Esteban enjoys dancing Basilio: “It feels a lot like me. I like to have fun. I don’t like to take things too seriously.”

By Susan A. De Guzman

San Francisco Ballet principal artist Esteban Hernandez got on a plane that took him halfway across the globe and, upon reaching the Philippines, was pleasantly surprised to find himself feeling like he was back in Guadalajara, Mexico where he was born and raised and first dreamt of becoming a ballet dancer at age 7.

Having had the chance to visit Intramuros, he saw similarities to the architecture he grew up seeing. But more than just the structures, it was the nature of the people he met that he instantly related to. “Though it’s my first time, it’s like I’ve been here before,” begins Esteban, flashing a wide smile that has become a familiar one to colleagues at Ballet Manila where he is a guest artist for Don Quixote. “It makes me think of home because everyone’s been really warm, nice, friendly and helpful.”

At age 7, Esteban Hernandez already told his father that he wanted to be a ballet dancer. “I just knew!” he says.

Ballet Manila’s Pasay compound, where the main studio sits in the corner of a lush garden, also transports him to the Hernandez abode where dancing students and ballet music are everyday sights and sounds. “Talking with Lisa [Macuja-Elizalde, BM artistic director] and her projects here reminds me so much of my family and my family history. It’s really similar and really amazing,” Esteban enthuses.

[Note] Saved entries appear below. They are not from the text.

-- pv_equiv track=rewrite | github.com/giuscri/google-l3-example | qthree.py | f
-- ===== SOURCE A (Python) =====
-- from typing import List
--
-- def f(A: List[int]) -> int:
--     n = len(A)
--     dp = [0 for _ in range(n+5)]
--     dp[n-1] = A[n-1]
--     for i in range(n-2, -1, -1):
--         M = A[i] + min(dp[i+2], dp[i+3], dp[i+4])
--         if i+1 < len(A):
--             M = max(M, A[i]+A[i+1] + min(dp[i+3], dp[i+4], dp[i+5]))
--         if i+2 < len(A):
--             M = max(M, A[i]+A[i+1]+A[i+2] + min(dp[i+4], dp[i+5], dp[i+6]))
--
--         dp[i] = M
--
--     return dp[0]
-- ===== SOURCE B (Python) =====
-- from typing import List
--
-- def f(A: List[int]) -> int:
--     # Top-down, demand-driven evaluation: memoized recursion on start indices,
--     # run with an explicit work stack (so deep inputs don't hit the recursion limit).
--     n = len(A)
--     memo = {}
--     stack = [(0, False)]
--     while stack:
--         i, ready = stack.pop()
--         if ready:
--             m = lambda d: memo.get(d, 0)
--             best = A[i] + min(m(i + 2), m(i + 3), m(i + 4))
--             if i + 1 < n:
--                 best = max(best, A[i] + A[i + 1] + min(m(i + 3), m(i + 4), m(i + 5)))
--             if i + 2 < n:
--                 best = max(best, A[i] + A[i + 1] + A[i + 2] + min(m(i + 4), m(i + 5), m(i + 6)))
--             memo[i] = best
--         elif i < n and i not in memo:
--             stack.append((i, True))
--             for d in (i + 2, i + 3, i + 4, i + 5, i + 6):
--                 if d < n and d not in memo:
--                     stack.append((d, False))
--     return memo.get(0, 0)
-- ===== Notes on version B (the rewrite author's own statement) =====
-- stated objective: alternative
-- what changed: B replaces A's bottom-up dp array (filled right-to-left over every index after a special-cased last cell) with top-down demand-driven memoization: an explicit work stack expands only the start indices reachable from 0, storing results in a dict.
-- outside the precondition, e.g. on f([]): A raises IndexError, B returns 0
import Mathlib
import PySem
-- pv_equiv track=rewrite | github.com/Aditya239233/MDP | algorithm/planner/translate.py | pos_to_neg_to_pos
-- ===== SOURCE A (Python) =====
-- def pos_to_neg_to_pos(section):
--     pos = False
--     neg_index = 1
--
--     if not (section[0][3] >= 0):
--         return False
--
--     while neg_index < len(section) and section[neg_index][3] >= 0:
--         neg_index += 1
--
--     if neg_index == len(section):
--         return False
--
--     for i in range(neg_index, len(section)):
--         if section[i][3] >= 0:
--             pos = True
--             break
--
--     return pos
-- ===== SOURCE B (Python) =====
-- def pos_to_neg_to_pos(section):
--     # Single pass counting runs of equal sign of the 4th field:
--     # pattern holds iff the first element is non-negative and there are
--     # at least 3 sign runs (non-neg, neg, non-neg, ...).
--     if section[0][3] < 0:
--         return False
--     prev = True
--     runs = 1
--     for x in section[1:]:
--         k = x[3] >= 0
--         if k != prev:
--             prev = k
--             runs += 1
--             if runs >= 3:
--                 return True
--     return False
-- ===== Notes on version B (the rewrite author's own statement) =====
-- stated objective: simpler
-- what changed: Replaced A's two successive scans with index bookkeeping (a while loop finding the first negative index, then a for loop scanning from it) by a single pass that counts runs of equal sign of the 4th field and returns True as soon as 3 runs are seen.
-- outside the precondition, e.g. on pos_to_neg_to_pos([]): A raises IndexError, B raises IndexError
import Mathlib
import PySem

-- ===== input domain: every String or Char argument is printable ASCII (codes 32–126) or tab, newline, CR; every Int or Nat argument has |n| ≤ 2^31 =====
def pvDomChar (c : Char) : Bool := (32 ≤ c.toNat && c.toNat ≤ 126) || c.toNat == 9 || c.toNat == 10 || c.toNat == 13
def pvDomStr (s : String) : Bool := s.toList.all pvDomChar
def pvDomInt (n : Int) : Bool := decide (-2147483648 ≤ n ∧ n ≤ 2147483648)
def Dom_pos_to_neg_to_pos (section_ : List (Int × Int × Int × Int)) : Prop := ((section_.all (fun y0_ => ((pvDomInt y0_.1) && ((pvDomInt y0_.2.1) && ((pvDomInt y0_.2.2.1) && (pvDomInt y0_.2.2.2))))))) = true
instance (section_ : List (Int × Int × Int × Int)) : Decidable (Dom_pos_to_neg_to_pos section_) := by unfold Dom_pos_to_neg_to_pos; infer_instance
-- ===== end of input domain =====

-- B replaces A's two index-based scans by a single pass counting runs of equal sign (simpler).
-- Pre_ excludes the empty list, on which A (and B) raise IndexError.


-- ===== PORT A =====
-- A's while loop: advance neg_index while section[neg_index][3] >= 0
def pvWhileA : List (Int × Int × Int × Int) → Nat → Nat
  | [], i => i
  | x :: rest, i => if x.2.2.2 ≥ 0 then pvWhileA rest (i + 1) else i

-- A's for loop over section[neg_index:]: pos = True and break at first field >= 0
def pvForA : List (Int × Int × Int × Int) → Bool
  | [] => false
  | x :: rest => if x.2.2.2 ≥ 0 then true else pvForA rest

def pos_to_neg_to_pos (section_ : List (Int × Int × Int × Int)) : Bool :=
  match section_ with
  | [] => false   -- A raises IndexError here; outside Pre_
  | h :: t =>
    if ¬ (h.2.2.2 ≥ 0) then false
    else
      let neg_index := pvWhileA t 1
      if neg_index = section_.length then false
      else pvForA (section_.drop neg_index)

-- ===== PORT B =====
-- B's single for loop: count runs of equal sign, return True once 3 runs are seen
def pvRunsB : List (Int × Int × Int × Int) → Bool → Nat → Bool
  | [], _, _ => false
  | x :: rest, prev, runs =>
    let k := decide (x.2.2.2 ≥ 0)
    if k ≠ prev then
      (if runs + 1 ≥ 3 then true else pvRunsB rest k (runs + 1))
    else pvRunsB rest prev runs

def pos_to_neg_to_pos_alt (section_ : List (Int × Int × Int × Int)) : Bool :=
  match section_ with
  | [] => false   -- B raises IndexError here; outside Pre_
  | h :: t =>
    if h.2.2.2 < 0 then false
    else pvRunsB t true 1

-- ===== PRECONDITION & SPEC =====
-- Pre_ excludes exactly the empty list, on which A raises IndexError (section[0]).
def Pre_pos_to_neg_to_pos (section_ : List (Int × Int × Int × Int)) : Prop := section_ ≠ []
instance (section_ : List (Int × Int × Int × Int)) : Decidable (Pre_pos_to_neg_to_pos section_) := by unfold Pre_pos_to_neg_to_pos; infer_instance
def pvWitness_pos_to_neg_to_pos : (List (Int × Int × Int × Int)) := [(0, 0, 0, 1), (0, 0, 0, -2), (0, 0, 0, 3)]

def Spec_pos_to_neg_to_pos (section_ : List (Int × Int × Int × Int)) (out : Bool) : Prop := out = pos_to_neg_to_pos_alt section_
instance (section_ : List (Int × Int × Int × Int)) (out : Bool) : Decidable (Spec_pos_to_neg_to_pos section_ out) := by unfold Spec_pos_to_neg_to_pos; infer_instance

-- ===== CLAIM =====
def Claim_equal_pos_to_neg_to_pos : Prop := ∀ (section_ : List (Int × Int × Int × Int)), Dom_pos_to_neg_to_pos section_ → Pre_pos_to_neg_to_pos section_ → Spec_pos_to_neg_to_pos section_ (pos_to_neg_to_pos section_)

-- ===== LEMMAS AND PROOFS =====

theorem pvWhileA_ge (t : List (Int × Int × Int × Int)) (i : Nat) : i ≤ pvWhileA t i := by
  induction t generalizing i with
  | nil => simp [pvWhileA]
  | cons x r ih =>
    simp only [pvWhileA]
    split
    · exact Nat.le_trans (Nat.le_succ i) (ih (i + 1))
    · exact Nat.le_refl i

theorem pvWhileA_succ (t : List (Int × Int × Int × Int)) (i : Nat) :
    pvWhileA t (i + 1) = pvWhileA t i + 1 := by
  induction t generalizing i with
  | nil => simp [pvWhileA]
  | cons x r ih =>
    simp only [pvWhileA]
    split
    · exact ih (i + 1)
    · rfl

-- the tail of B's loop after the first sign change computes A's for loop
theorem pvRunsB_two (v : List (Int × Int × Int × Int)) : pvRunsB v false 2 = pvForA v := by
  induction v with
  | nil => simp [pvRunsB, pvForA]
  | cons x r ih =>
    simp only [pvRunsB, pvForA]
    by_cases h : x.2.2.2 ≥ 0 <;> simp [h, ih]

-- core: on the tail (head already known non-negative) A's while+for equal B's run counter
theorem core (t : List (Int × Int × Int × Int)) :
    (if pvWhileA t 1 = t.length + 1 then false
     else pvForA (t.drop (pvWhileA t 1 - 1))) = pvRunsB t true 1 := by
  induction t with
  | nil => simp [pvWhileA, pvRunsB]
  | cons x r ih =>
    by_cases h : x.2.2.2 ≥ 0
    · have hw : pvWhileA (x :: r) 1 = pvWhileA r 1 + 1 := by
        simp [pvWhileA, h, pvWhileA_succ]
      have hge : 1 ≤ pvWhileA r 1 := pvWhileA_ge r 1
      have hrb : pvRunsB (x :: r) true 1 = pvRunsB r true 1 := by
        simp [pvRunsB, h]
      rw [hrb, ← ih, hw]
      have hdrop : (x :: r).drop (pvWhileA r 1 + 1 - 1) = r.drop (pvWhileA r 1 - 1) := by
        obtain ⟨m, hm⟩ : ∃ m, pvWhileA r 1 = m + 1 := ⟨pvWhileA r 1 - 1, by omega⟩
        simp [hm]
      rw [hdrop]
      simp only [List.length_cons]
      have hiff : (pvWhileA r 1 + 1 = r.length + 1 + 1) ↔ (pvWhileA r 1 = r.length + 1) := by omega
      simp [hiff]
    · have hw : pvWhileA (x :: r) 1 = 1 := by simp [pvWhileA, h]
      have hrb : pvRunsB (x :: r) true 1 = pvRunsB r false 2 := by
        simp [pvRunsB, h]
      rw [hrb, pvRunsB_two, hw]
      have : ¬ (1 = r.length + 1 + 1) := by omega
      simp only [List.length_cons, this, if_false]
      simp [pvForA, h]

-- ===== VERDICT =====
theorem pos_to_neg_to_pos_spec : Claim_equal_pos_to_neg_to_pos := by
  intro s _ hpre
  cases s with
  | nil => exact absurd rfl hpre
  | cons h t =>
    unfold Spec_pos_to_neg_to_pos pos_to_neg_to_pos pos_to_neg_to_pos_alt
    by_cases hh : h.2.2.2 ≥ 0
    · have hlt : ¬ (h.2.2.2 < 0) := by omega
      simp only [hh, not_true, if_false, hlt]
      have hge : 1 ≤ pvWhileA t 1 := pvWhileA_ge t 1
      have hdrop : (h :: t).drop (pvWhileA t 1) = t.drop (pvWhileA t 1 - 1) := by
        obtain ⟨m, hm⟩ : ∃ m, pvWhileA t 1 = m + 1 := ⟨pvWhileA t 1 - 1, by omega⟩
        simp [hm]
      rw [← core t]
      simp only [List.length_cons, hdrop]
    · have hlt : h.2.2.2 < 0 := by omega
      simp [hh, hlt]
-- pv_equiv track=rewrite | github.com/izrik/wodehouse | wodehouse.py | iter_by_two
-- ===== SOURCE A (Python) =====
-- def iter_by_two(i):
--     x = i.__iter__()
--     while True:
--         try:
--             item1 = x.__next__()
--         except StopIteration:
--             break
--         try:
--             item2 = x.__next__()
--         except StopIteration:
--             raise Exception('Items are not in pairs')
--         yield item1, item2
-- ===== SOURCE B (Python) =====
-- def iter_by_two(i):
--     buf = []
--     for item in i:
--         buf.append(item)
--         if len(buf) == 2:
--             yield buf[0], buf[1]
--             buf = []
--     if buf:
--         raise Exception('Items are not in pairs')
-- ===== Notes on version B (the rewrite author's own statement) =====
-- stated objective: alternative
-- what changed: Replaces A's explicit two-calls-to-__next__ with StopIteration handling by a plain for-loop over single items that accumulates a one-slot buffer and yields when the buffer fills, raising after the loop on a leftover element.
import Mathlib
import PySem

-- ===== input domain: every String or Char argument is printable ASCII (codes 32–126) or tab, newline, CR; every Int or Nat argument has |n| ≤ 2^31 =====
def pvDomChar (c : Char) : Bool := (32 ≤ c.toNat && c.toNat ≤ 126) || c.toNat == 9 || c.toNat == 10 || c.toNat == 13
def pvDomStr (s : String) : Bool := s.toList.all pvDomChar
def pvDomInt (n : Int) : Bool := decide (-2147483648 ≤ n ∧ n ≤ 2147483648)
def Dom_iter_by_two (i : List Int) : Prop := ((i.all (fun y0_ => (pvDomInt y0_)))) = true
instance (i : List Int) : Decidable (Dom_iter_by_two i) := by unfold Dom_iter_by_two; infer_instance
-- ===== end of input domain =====

-- B is a different decomposition (single-element buffer fold) of the same O(n) pairing; return-value
-- equivalence on even-length lists (on odd-length lists both raise, outside Pre_).

-- ===== PORT A =====
-- A pulls two items at a time from the iterator; on a list this is two-at-a-time structural recursion.
def iter_by_two (i : List Int) : List (Int × Int) :=
  match i with
  | a :: b :: rest => (a, b) :: iter_by_two rest
  | _ => []   -- [x]: A raises Exception here (excluded by Pre_); []: iteration ends

-- ===== PORT B =====
-- one fold over single items, state = (pairs emitted so far, buffer)
def iterByTwoStep (p : List (Int × Int) × List Int) (item : Int) : List (Int × Int) × List Int :=
  let buf := p.2 ++ [item]
  if buf.length = 2 then (p.1 ++ [(buf[0]!, buf[1]!)], []) else (p.1, buf)

def iter_by_two_alt (i : List Int) : List (Int × Int) :=
  (i.foldl iterByTwoStep ([], [])).1   -- leftover buffer nonempty ⇒ Python B raises (excluded by Pre_)

-- ===== PRECONDITION & SPEC =====
-- Pre_ excludes odd-length lists, on which A (and B) raise Exception('Items are not in pairs').
def Pre_iter_by_two (i : List Int) : Prop := i.length % 2 = 0
instance (i : List Int) : Decidable (Pre_iter_by_two i) := by unfold Pre_iter_by_two; infer_instance
def pvWitness_iter_by_two : List Int := ([1, 2, 3, 4])
def Spec_iter_by_two (i : List Int) (out : List (Int × Int)) : Prop := out = iter_by_two_alt i
instance (i : List Int) (out : List (Int × Int)) : Decidable (Spec_iter_by_two i out) := by unfold Spec_iter_by_two; infer_instance

-- ===== CLAIM (what is proved, stated in full; the proofs are below) =====
def Claim_equal_iter_by_two : Prop := ∀ (i : List Int), Dom_iter_by_two i → Pre_iter_by_two i → Spec_iter_by_two i (iter_by_two i)

-- ===== LEMMAS AND PROOFS =====
theorem foldl_pairs : ∀ (l : List Int) (out : List (Int × Int)), l.length % 2 = 0 →
    l.foldl iterByTwoStep (out, []) = (out ++ iter_by_two l, [])
  | [], out, _ => by simp [iter_by_two]
  | [a], _, h => by simp at h
  | a :: b :: rest, out, h => by
      have hr : rest.length % 2 = 0 := by simp [List.length_cons] at h ⊢; omega
      simp only [List.foldl_cons]
      have h1 : iterByTwoStep (out, []) a = (out, [a]) := by simp [iterByTwoStep]
      have h2 : iterByTwoStep (out, [a]) b = (out ++ [(a, b)], []) := by simp [iterByTwoStep]
      rw [h1, h2, foldl_pairs rest (out ++ [(a, b)]) hr]
      simp [iter_by_two]

-- ===== VERDICT (by name: the statement is the Claim_ definition above) =====
theorem iter_by_two_spec : Claim_equal_iter_by_two := by
  intro i _ hpre
  unfold Spec_iter_by_two iter_by_two_alt
  rw [foldl_pairs i [] hpre]
  simp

That his full-length Don Quixote debut is happening in a place he is so comfortable in makes so much sense to the danseur. “It requires a good sense of community to make it work. Because you’re depicting a small town in Spain where everybody sort of knows each other and there’s oneness in the people you don’t get everywhere. It feels right to do it here,” he muses.

In the few days since his arrival, not only has the company welcomed him as one of their own, but in particular, principal dancer Jasmine Pia Dames – the Kitri to his Basilio – has put him very much at ease. As new partners, they have had to adapt to each other quickly with opening night just two weeks away. But from what can be seen in rehearsals, the bonding is already there. “It’s been fun,” Esteban confirms. She’s been great to work with, really patient and understanding because it took me a few days to get adjusted to the time, the weather. She’s been extremely helpful and I’m enjoying working with her. She has good instincts and is very natural in her way of being. She’s made it really easy for me to sort of fit in and get to dance with her.”

What also helps is that Don Quixote is a ballet that puts everyone in a good mood. “Lisa said it, Don Quixote is not too deep. The characters, for the most part, are happy, joyful. They love live, they love the people that live around them. They like having fun with each other, they like teasing each other. It’s really… free! In a way, it feels a lot like me. I like to have fun. I don’t like to take things too seriously.”

Esteban grew up dancing Basilio variations, including the Act 3 variation which he performed for the first time for a competition in Havana, Cuba when he was 14. Admittedly, he didn’t feel comfortable in the role then yet specially since it had become somewhat of a signature for his older brother Isaac (also a principal dancer now at San Francisco Ballet). At 16, when Esteban was already a student at the Royal Ballet School in London, he learned the Don Quixote variations again and its grand pas de deux. “All of a sudden, it felt much more natural, much more like myself, so I started having fun with it.”

Adjusting to the time difference and the searing summer heat, San Francisco Ballet principal dancer Esteban Hernandez gamely rehearses with Ballet Manila for his first full-length Don Quixote.

It was also a revelation for him then that he could dance a particular part without having to copy how others were doing it. “I discovered I didn’t have to do anything like anybody else, that I could do things my own way. Of course, using the information from many people, using them as references and inspiration but not to replicate exactly what they did. That was quite liberating! So when I learned that, not just with Don Quixote but with everything else, it just became a whole new world of possibilities.”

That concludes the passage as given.